OPTIMISTIC EXPECTATIONS
Anticipating a positive shift in the landscape of Bitcoin investment, Jeremy Allaire, co-founder and CEO of Circle – a financial technology company, believes that the recent influx of Bitcoin exchange-traded fund (ETF) applications will pave the way for regulatory approvals. Addressing concerns previously raised by financial watchdogs, market developments such as mature market structures, regulated custody infrastructure, and robust market surveillance are creating a favorable environment for the approval of Bitcoin ETFs. Allaire’s optimism arises from the progress made in addressing past concerns, increasing the likelihood of broader investor access to Bitcoin ETFs. While the U.S. Securities and Exchange Commission (SEC) has expressed caution, citing the need to protect investors from potential fraud and manipulation, Allaire maintains that Bitcoin remains a valuable hedge against persistent inflation and weakening currencies. This sentiment is reinforced by the growing institutional interest in crypto-based investment products, evident in the rising assets under management, with ProShares’ Bitcoin Strategy ETF (BITO) surpassing $1 billion in total assets.
EXPECTED HIKES
Morgan Stanley economists have revised their predictions and now anticipate that the Federal Reserve will raise interest rates during its meeting in July, after Chair Jerome Powell indicated that the central bank has yet to complete its aggressive hiking cycle. While some observers were puzzled when policymakers maintained rates earlier this month while also predicting the need for additional hikes to combat inflation, Powell dismissed any notion that future rate increases were unlikely during his presentation of the Fed’s half-year economic update to Congress. Consequently, Morgan Stanley economists, including Ellen Zentner, believe that the likelihood of an interest rate hike is significantly higher than their initial expectations, forecasting an increase of 0.25%.
CENTRAL BANKS’ LOSSES
According to a recent survey by the Official Monetary and Financial Institutions Forum (OMFIF), global central banks that primarily invest in government bonds experienced significant losses in managing their reserves last year.
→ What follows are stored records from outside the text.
-- pv_equiv track=rewrite | github.com/DINO060/LINK-BOT | linkfinderbot/src/bot/handlers/messages.py | _parse_episode_flag
-- ===== SOURCE A (Python) =====
-- def _parse_episode_flag(parts):
--     """Parse les flags --episode N dans une liste de mots"""
--     episode = None
--     rest = []
--     it = iter(parts)
--     for tok in it:
--         if tok == "--episode":
--             try:
--                 episode = int(next(it))
--             except (StopIteration, ValueError):
--                 pass
--         else:
--             rest.append(tok)
--     return " ".join(rest).strip(), episode
-- ===== SOURCE B (Python) =====
-- def _try_int(s):
--     try:
--         return int(s)
--     except ValueError:
--         return None
--
--
-- def _parse_episode_flag(parts):
--     """Parse les flags --episode N dans une liste de mots.
--
--     Staged passes instead of one fused loop: first classify every token as a
--     plain word, a flag, or a flag argument (a 'pending' bit carries the
--     consumption across positions); then the kept words and the flag arguments
--     are read off by comprehensions, and the episode is the first successfully
--     parsed argument scanning the arguments from the end ('last successful
--     assignment wins')."""
--     roles = []
--     pending = False
--     for tok in parts:
--         if pending:
--             roles.append("arg")
--             pending = False
--         elif tok == "--episode":
--             roles.append("flag")
--             pending = True
--         else:
--             roles.append("word")
--     words = [t for t, r in zip(parts, roles) if r == "word"]
--     args = [t for t, r in zip(parts, roles) if r == "arg"]
--     episode = next((v for v in map(_try_int, reversed(args)) if v is not None), None)
--     return " ".join(words).strip(), episode
-- ===== Notes on version B (the rewrite author's own statement) =====
-- stated objective: alternative
-- what changed: Replaces A's single fused loop with mutable state (episode overwritten in place, argument consumed from a shared iterator) by staged passes: a classification pass labels each token word/flag/arg via a pending bit, then comprehensions read off the kept words and the flag arguments, and the episode is the first successfully parsed argument scanning the arguments in reverse.
import Mathlib
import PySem

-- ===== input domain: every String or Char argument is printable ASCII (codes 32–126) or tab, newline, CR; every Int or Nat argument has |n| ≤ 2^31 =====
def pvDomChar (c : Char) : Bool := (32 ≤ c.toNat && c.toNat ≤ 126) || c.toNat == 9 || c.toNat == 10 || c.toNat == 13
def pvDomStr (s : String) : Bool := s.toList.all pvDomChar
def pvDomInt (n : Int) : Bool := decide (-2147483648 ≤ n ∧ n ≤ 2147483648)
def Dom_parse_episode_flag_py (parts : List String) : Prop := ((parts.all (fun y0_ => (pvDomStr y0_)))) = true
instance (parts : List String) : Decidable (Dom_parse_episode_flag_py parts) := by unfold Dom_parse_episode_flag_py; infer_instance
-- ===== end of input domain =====

-- B replaces A's fused loop with mutable state (overwritten episode, consuming iterator) by
-- staged passes: classify tokens into word/flag/arg roles, then read the words and the
-- episode (first successful parse of the arguments scanned in reverse) off the roles;
-- same values, objective: alternative.

-- ===== PORT A =====
-- A's 'for tok in it' with 'next(it)' inside = structural recursion on the remaining list
-- carrying A's two mutable accumulators (rest, episode); the flag branch consumes the
-- following element (StopIteration when the iterator is empty ends the loop).
def pvGoA : List String → List String → Option Int → String × Option Int
  | [], rest, ep => (PySem.Str.strip (PySem.Str.join " " rest), ep)
  | t :: ts, rest, ep =>
    if t = "--episode" then
      match ts with
      | [] => (PySem.Str.strip (PySem.Str.join " " rest), ep)  -- next(it) raises StopIteration: loop ends
      | nx :: ts' =>
        pvGoA ts' rest (match PySem.Int.ofStr? nx with
          | some v => some v
          | none => ep)        -- ValueError: pass (episode unchanged)
    else pvGoA ts (rest ++ [t]) ep

def parse_episode_flag_py (parts : List String) : String × Option Int :=
  pvGoA parts [] none

-- ===== PORT B =====
-- Source B's classification loop: the 'pending' bit says the current token is a flag argument.
def pvClassify : List String → Bool → List String
  | [], _ => []
  | t :: ts, pending =>
    if pending then "arg" :: pvClassify ts false
    else if t = "--episode" then "flag" :: pvClassify ts true
    else "word" :: pvClassify ts false

-- Source B's '_try_int' = PySem.Int.ofStr?; 'next((v for v in map(_try_int, reversed(args))
-- if v is not None), None)' = findSome? over the reversed argument list.
def parse_episode_flag_py_alt (parts : List String) : String × Option Int :=
  let roles := pvClassify parts false
  let words := ((parts.zip roles).filter (fun p => p.2 == "word")).map (fun p => p.1)
  let args := ((parts.zip roles).filter (fun p => p.2 == "arg")).map (fun p => p.1)
  let episode := (args.reverse.map PySem.Int.ofStr?).findSome? id
  (PySem.Str.strip (PySem.Str.join " " words), episode)

-- ===== PRECONDITION & SPEC =====
def Spec_parse_episode_flag_py (parts : List String) (out : String × Option Int) : Prop := out = parse_episode_flag_py_alt parts
instance (parts : List String) (out : String × Option Int) : Decidable (Spec_parse_episode_flag_py parts out) := by unfold Spec_parse_episode_flag_py; infer_instance

-- ===== CLAIM (what is proved, stated in full; the proofs are below) =====
def Claim_equal_parse_episode_flag_py : Prop := ∀ (parts : List String), Dom_parse_episode_flag_py parts → Spec_parse_episode_flag_py parts (parse_episode_flag_py parts)

-- ===== LEMMAS AND PROOFS =====

-- the words / episode that B reads off the classification of l (pending = false)
def pvWordsOf (l : List String) : List String :=
  ((l.zip (pvClassify l false)).filter (fun p => p.2 == "word")).map (fun p => p.1)
def pvEpOf (l : List String) : Option Int :=
  ((((l.zip (pvClassify l false)).filter (fun p => p.2 == "arg")).map
      (fun p => p.1)).reverse.map PySem.Int.ofStr?).findSome? id

theorem pvWordsOf_nil : pvWordsOf [] = [] := rfl
theorem pvEpOf_nil : pvEpOf [] = none := rfl

theorem pvWordsOf_flag_nil : pvWordsOf ["--episode"] = [] := rfl
theorem pvEpOf_flag_nil : pvEpOf ["--episode"] = none := rfl

theorem pvWordsOf_flag_cons (x : String) (ts : List String) :
    pvWordsOf ("--episode" :: x :: ts) = pvWordsOf ts := by
  simp [pvWordsOf, pvClassify]

theorem pvOrMatch (o y : Option Int) :
    o.or y = (match o with | some v => some v | none => y) := by cases o <;> rfl

theorem pvEpOf_flag_cons (x : String) (ts : List String) :
    pvEpOf ("--episode" :: x :: ts) =
      match pvEpOf ts with
      | some v => some v
      | none => PySem.Int.ofStr? x := by
  simp only [pvEpOf, pvClassify]
  simp [List.findSome?_append]
  exact pvOrMatch _ _

theorem pvWordsOf_word (t : String) (ts : List String) (ht : ¬ t = "--episode") :
    pvWordsOf (t :: ts) = t :: pvWordsOf ts := by
  simp [pvWordsOf, pvClassify, ht]

theorem pvEpOf_word (t : String) (ts : List String) (ht : ¬ t = "--episode") :
    pvEpOf (t :: ts) = pvEpOf ts := by
  simp [pvEpOf, pvClassify, ht]

-- A's accumulator run over l equals B's staged reading of l, with the accumulators folded
-- in: 'rest' is prepended to B's kept words, and B's episode overrides 'ep'.
theorem pvGoA_eq_staged : ∀ (l rest : List String) (ep : Option Int),
    pvGoA l rest ep =
      (PySem.Str.strip (PySem.Str.join " " (rest ++ pvWordsOf l)),
       match pvEpOf l with | some v => some v | none => ep)
  | [], rest, ep => by simp [pvGoA, pvWordsOf_nil, pvEpOf_nil]
  | t :: ts, rest, ep => by
    by_cases ht : t = "--episode"
    · subst ht
      match ts with
      | [] => simp [pvGoA, pvWordsOf_flag_nil, pvEpOf_flag_nil]
      | x :: ts' =>
        rw [pvGoA.eq_def]
        simp only
        rw [pvGoA_eq_staged ts' rest _, pvWordsOf_flag_cons, pvEpOf_flag_cons]
        cases h2 : pvEpOf ts' <;> cases h3 : PySem.Int.ofStr? x <;> simp [h2, h3]
    · rw [pvGoA.eq_def]
      simp only [if_neg ht]
      rw [pvGoA_eq_staged ts (rest ++ [t]) ep, pvWordsOf_word t ts ht, pvEpOf_word t ts ht]
      simp

-- ===== VERDICT (by name: the statement is the Claim_ definition above) =====
theorem parse_episode_flag_py_spec : Claim_equal_parse_episode_flag_py := by
  intro parts _
  unfold Spec_parse_episode_flag_py parse_episode_flag_py parse_episode_flag_py_alt
  rw [pvGoA_eq_staged]
  show _ = (_, pvEpOf parts)
  cases h : pvEpOf parts <;> simp [pvWordsOf, h]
These losses were a result of aggressive monetary policy tightening and currency interventions aimed at supporting their financial units against a strengthening dollar. OMFIF’s survey revealed that out of the 75 reserve managers surveyed, responsible for assets worth almost $5 trillion, around 40% expect to recover from these losses within the next one to two years, while almost a quarter expect a longer recovery period of two to five years. In addition, the survey unveiled that 38% of reserve managers foresee a global recession within the coming year. Despite the losses suffered from bond holdings, reserve managers are turning to the bond market and gold as risk-averse investments over the next two years, reflecting concerns about a potential global slowdown and the threat of stagflation.
OIL PRICES STABLE
Oil prices have hovered around $69 per barrel as traders assessed the impact of China’s economic stimulus measures and the outlook for higher interest rates. As a result, West Texas Intermediate stabilized following the previous volatile trading session, triggered by the political unrest in Russia. Moreover, although Chinese Premier Li Qiang recently announced the government’s plan to introduce more effective measures to boost domestic demand, experts view this announcement as a reiteration of past statements made by officials, lacking a significant impact. Meanwhile, the hawkish tone adopted by policymakers on interest rates last week has added to the complexity of the situation.
INTERNATIONAL NEWS
In a recent speech at the ECB annual policy conference, President of the European Central Bank, Christine Lagarde, warned that despite a fall in inflation rates since last year’s all-time highs, persistent inflation continues to be a concern. The slowdown of the inflationary impact of shocks is ongoing, delaying the decline in inflation. Moreover, workers are now demanding higher wages, and this may maintain an inflationary wage-price spiral. To address this issue, the ECB plans to increase rates decisively to break the persistence of inflation, discouraging expectations of too-rapid policy reversal and keeping rates high as long as needed.